Assigned task: Go through the entries below and return every line that contains "instance".

Record excerpts:
-- pv_equiv track=rewrite | github.com/edisonzzz/bakscanner | dic/1.py | gen_simple_year_backup_patterns
-- ===== SOURCE A (Python) =====
-- def gen_simple_year_backup_patterns(years):
--     """
--     生成年份级别的简化备份：
--       backup_2024.zip
--       wwwroot_2023.tar.gz
--       db_2022.sql
--     """
--     patterns = []
--     for y in years:
--         patterns.extend([
--             f"backup_{y}.zip",
--             f"backup_{y}.tar.gz",
--             f"site_{y}.zip",
--             f"site_{y}.tar.gz",
--             f"wwwroot_{y}.zip",
--             f"wwwroot_{y}.tar.gz",
--             f"db_{y}.sql",
--             f"db_{y}.sql.gz",
--         ])
--     return patterns
-- ===== SOURCE B (Python) =====
-- _TABLE = [
--     ("backup", ["zip", "tar.gz"]),
--     ("site", ["zip", "tar.gz"]),
--     ("wwwroot", ["zip", "tar.gz"]),
--     ("db", ["sql", "sql.gz"]),
-- ]
--
-- def gen_simple_year_backup_patterns(years):
--     return [f"{prefix}_{y}.{ext}"
--             for y in years
--             for prefix, exts in _TABLE
--             for ext in exts]
-- ===== Notes on version B (the rewrite author's own statement) =====
-- stated objective: simpler
-- what changed: Replaces the flat hardcoded 8-string extend per year with a nested comprehension driven by a (prefix, extensions) configuration table, preserving the exact emission order including the db sql/sql.gz case.
import Mathlib
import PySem

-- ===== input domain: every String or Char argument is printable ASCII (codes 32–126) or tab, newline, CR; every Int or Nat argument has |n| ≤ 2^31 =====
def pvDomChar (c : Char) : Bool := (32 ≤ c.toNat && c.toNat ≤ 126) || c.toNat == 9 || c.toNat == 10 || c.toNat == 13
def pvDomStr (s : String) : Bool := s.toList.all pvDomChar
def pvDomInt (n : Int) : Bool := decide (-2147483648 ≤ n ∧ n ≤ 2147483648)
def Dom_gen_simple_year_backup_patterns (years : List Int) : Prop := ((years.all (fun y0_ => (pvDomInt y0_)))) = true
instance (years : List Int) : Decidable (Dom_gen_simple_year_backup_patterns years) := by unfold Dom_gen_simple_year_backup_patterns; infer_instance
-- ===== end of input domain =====

-- B replaces A's flat per-year extend of eight literal strings with a nested loop over a
-- (prefix, extensions) configuration table; same output, objective: simpler decomposition.

-- ===== PORT A =====
-- A: accumulate, for each year, the eight hardcoded f-strings via patterns.extend.
def gen_simple_year_backup_patterns (years : List Int) : List String :=
  years.foldl (fun patterns y =>
    patterns ++ [
      "backup_" ++ PySem.Int.toStr y ++ ".zip",
      "backup_" ++ PySem.Int.toStr y ++ ".tar.gz",
      "site_" ++ PySem.Int.toStr y ++ ".zip",
      "site_" ++ PySem.Int.toStr y ++ ".tar.gz",
      "wwwroot_" ++ PySem.Int.toStr y ++ ".zip",
      "wwwroot_" ++ PySem.Int.toStr y ++ ".tar.gz",
      "db_" ++ PySem.Int.toStr y ++ ".sql",
      "db_" ++ PySem.Int.toStr y ++ ".sql.gz"]) []

-- ===== PORT B =====
-- B: nested comprehension over years × configuration table × extensions.
def pvTable : List (String × List String) :=
  [("backup", ["zip", "tar.gz"]),
   ("site", ["zip", "tar.gz"]),
   ("wwwroot", ["zip", "tar.gz"]),
   ("db", ["sql", "sql.gz"])]

def gen_simple_year_backup_patterns_alt (years : List Int) : List String :=
  years.flatMap (fun y =>
    pvTable.flatMap (fun pe =>
      pe.2.map (fun ext => pe.1 ++ "_" ++ PySem.Int.toStr y ++ "." ++ ext)))

-- ===== PRECONDITION & SPEC =====
def Spec_gen_simple_year_backup_patterns (years : List Int) (out : List String) : Prop := out = gen_simple_year_backup_patterns_alt years
instance (years : List Int) (out : List String) : Decidable (Spec_gen_simple_year_backup_patterns years out) := by unfold Spec_gen_simple_year_backup_patterns; infer_instance

-- ===== CLAIM (what is proved, stated in full; the proofs are below) =====
def Claim_equal_gen_simple_year_backup_patterns : Prop := ∀ (years : List Int), Dom_gen_simple_year_backup_patterns years → Spec_gen_simple_year_backup_patterns years (gen_simple_year_backup_patterns years)

-- ===== LEMMAS AND PROOFS =====
theorem gen_foldl_general (years : List Int) (acc : List String) :
    years.foldl (fun patterns y =>
      patterns ++ [
        "backup_" ++ PySem.Int.toStr y ++ ".zip",
        "backup_" ++ PySem.Int.toStr y ++ ".tar.gz",
        "site_" ++ PySem.Int.toStr y ++ ".zip",
        "site_" ++ PySem.Int.toStr y ++ ".tar.gz",
        "wwwroot_" ++ PySem.Int.toStr y ++ ".zip",
        "wwwroot_" ++ PySem.Int.toStr y ++ ".tar.gz",
        "db_" ++ PySem.Int.toStr y ++ ".sql",
        "db_" ++ PySem.Int.toStr y ++ ".sql.gz"]) acc
    = acc ++ gen_simple_year_backup_patterns_alt years := by
  induction years generalizing acc with
  | nil => simp [gen_simple_year_backup_patterns_alt]
  | cons y ys ih =>
      simp only [List.foldl_cons, ih, gen_simple_year_backup_patterns_alt,
        List.flatMap_cons, pvTable, List.flatMap_cons, List.map, List.flatMap_nil,
        List.append_assoc, List.nil_append]
      congr 1
      simp [String.append_assoc]

-- ===== VERDICT (by name: the statement is the Claim_ definition above) =====
theorem gen_simple_year_backup_patterns_spec : Claim_equal_gen_simple_year_backup_patterns := by
  intro years _
  unfold Spec_gen_simple_year_backup_patterns gen_simple_year_backup_patterns
  simpa using gen_foldl_general years []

Expected output:
instance (years : List Int) : Decidable (Dom_gen_simple_year_backup_patterns years) := by unfold Dom_gen_simple_year_backup_patterns; infer_instance
instance (years : List Int) (out : List String) : Decidable (Spec_gen_simple_year_backup_patterns years out) := by unfold Spec_gen_simple_year_backup_patterns; infer_instance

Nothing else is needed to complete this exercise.